In Atlantica: Stories from the Maritimes and Newfoundland, Lesley Choyce, the godfather of eastern Canadian literature, has gathered a sample of recent short story writing from the region, beginning with Alistair MacLeod's "Clearances" and ending with Sheldon Currie's "The Glace Bay Miner's Museum," a novel-length version of which inspired the movie Margaret's Museum. However, between these two stellar bookends, the selection is rather uneven. Herb Curtis's "The Party," Budge Wilson's "Mr. Manuel Jenkins," and Choyce's own "Dance the Rocks Ashore" are all memorable tales, but the editor's spirited introduction makes for more interesting reading than some of the other choices. As the reader lays down this book, the individual voices tend to blur into an endless vista of interminable winters, corrupt priests, drunk-driving accidents, and other unpleasant, work-related misadventures. Authorial identity is overridden by an insistence on region and experience that at times borders on caricature. One wishes the editor had opted for more than basic storytelling, assuming that such options are available.
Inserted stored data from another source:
-- distinct-count after removing one element: discard vs filter, same length
theorem length_discard_ofList (M : List (String × String × String)) (e : String × String × String) :
    (PySem.Set.discard (PySem.Set.ofList M) e).length
      = (PySem.Set.ofList (M.filter (fun x => x ≠ e))).length := by
  apply List.Perm.length_eq
  rw [List.perm_ext_iff_of_nodup (PySem.Set.nodup_discard _ _ (PySem.Set.nodup_ofList M))
    (PySem.Set.nodup_ofList _)]
  intro x
  simp [PySem.Set.mem_discard, PySem.Set.mem_ofList, List.mem_filter]

-- main invariant for A: the fold counts total entries minus the entries still unseen-and-distinct
theorem ctcT_foldl (L : List (String × String × String)) :
    ∀ (c : Int) (ts : PySem.Dict String (PySem.Dict String (PySem.Dict String Int))),
    (∀ x, 0 ≤ ctcCnt ts x) →
    (L.foldl ctcT (c, ts)).1
      = c + (L.length : Int)
        - ((PySem.Set.ofList (L.filter (fun e => ctcCnt ts e == 0))).length : Int) := by
  induction L with
  | nil => intro c ts _; simp [PySem.Set.ofList]
  | cons e L ih =>
    intro c ts hnn
    have hcnt : ∀ x, ctcCnt (ctcT (c, ts) e).2 x
        = if x = e then ctcCnt ts e + 1 else ctcCnt ts x := fun x => ctcCnt_ctcT (c, ts) e x
    have hnn' : ∀ x, 0 ≤ ctcCnt (ctcT (c, ts) e).2 x := by
      intro x; rw [hcnt x]; split_ifs with h
      · have := hnn e; omega
      · exact hnn x
    have heta : L.foldl ctcT (ctcT (c, ts) e)
        = L.foldl ctcT ((ctcT (c, ts) e).1, (ctcT (c, ts) e).2) := rfl
    rw [List.foldl_cons, heta, ih _ _ hnn', ctcT_fst (c, ts) e]
    by_cases he : 0 < ctcCnt ts e
    · -- e was seen before: contributes a conflict; its key is not "new" for either filter
      have hPe : (ctcCnt ts e == 0) = false := by simp; omega
      have hfilter : L.filter (fun x => ctcCnt (ctcT (c, ts) e).2 x == 0)
          = L.filter (fun x => ctcCnt ts x == 0) := by
        apply List.filter_congr
        intro x _
        rw [hcnt x]
        split_ifs with h
        · subst h
          have h1 : (ctcCnt ts x + 1 == 0) = false := by simp; omega
          have h2 : (ctcCnt ts x == 0) = false := by simp; omega
          rw [h1, h2]
        · rfl
      rw [hfilter]
      simp only [List.filter_cons, hPe, if_pos he, Bool.false_eq_true, if_false,
        List.length_cons]
      push_cast
      omega
    · -- e is new: no conflict; e joins the distinct set
      have he0 : ctcCnt ts e = 0 := by have := hnn e; omega
      have hPe : (ctcCnt ts e == 0) = true := by simp [he0]
      have hfilter : L.filter (fun x => ctcCnt (ctcT (c, ts) e).2 x == 0)
          = (L.filter (fun x => ctcCnt ts x == 0)).filter (fun x => x ≠ e) := by
        rw [List.filter_filter]
        apply List.filter_congr
        intro x _
        rw [hcnt x]
        split_ifs with h
        · subst h
          have h1 : (ctcCnt ts x + 1 == 0) = false := by rw [he0]; decide
          rw [h1]
          simp
        · simp [h]
      rw [hfilter]
      simp only [List.filter_cons, hPe, if_true, if_neg he, List.length_cons]
      rw [PySem.Set.ofList_cons]
      have hlen := length_discard_ofList (L.filter (fun x => ctcCnt ts x == 0)) e
      simp only [List.length_cons]
      push_cast
      omega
However, be that as it may, Atlantica still provides an interesting snapshot of writing and life out east. --Robyn Gillam

Book Description

The world has taken notice. From Alistair MacLeod’s recent IMPAC literary award, through movies based on the work of David Adams Richards and Sheldon Currie, to the epic television series based on the work of Bernice Morgan, the international community has soundly acknowledged the critical and commercial success of Atlantic writers. Atlantica is the first major anthology of Atlantic fiction since Best Maritime Short Stories was published in 1988 and showcases stories by some of Canada’s most exciting authors — established, newly popular, and emerging. Given the regional penchant for storytelling, it’s not surprising that the Maritimes and Newfoundland produce a continuous stream of spellbinding writers. Among the stories in Atlantica are Anne Simpson’s Journey Prize-winning “Dreaming Snow,” Carol Bruneau’s “The Tarot Reader,” “Batter My Heart” by Lynn Coady, Bernice Morgan’s “Poems in a Cold Climate” “The Train Family” by Joan Clark, “Missing Notes” by David Helwig, “The Party” by Herb Curtis and “Clearances” by Alistair MacLeod. Readers from “away” will recognize Sheldon Currie’s hilariously gothic tale “The Glace Bay Miner’s Museum” as the basis of Helena Bonham Carter’s acclaimed movie Margaret’s Museum. Some stories have been excerpted from novels, including David Adams Richards’s The Bay of Love and Sorrows, Wayne Johnston’s The Colony of Unrequited Dreams, John Steffler’s The Afterlife of George Cartwright, and Donna Morrissey’s Kit’s Law. Remarkably diverse in age, style, and cultural identity, the writers in this anthology raise a common voice that defines Atlantic Canada. Each with an individual approach to language and writing, they offer a collective view of the east, conscious of tradition but not confined by it. By turns funny, poignant and pensive, the stories in Atlantica firmly place eastern Canadian culture on the world map of literature.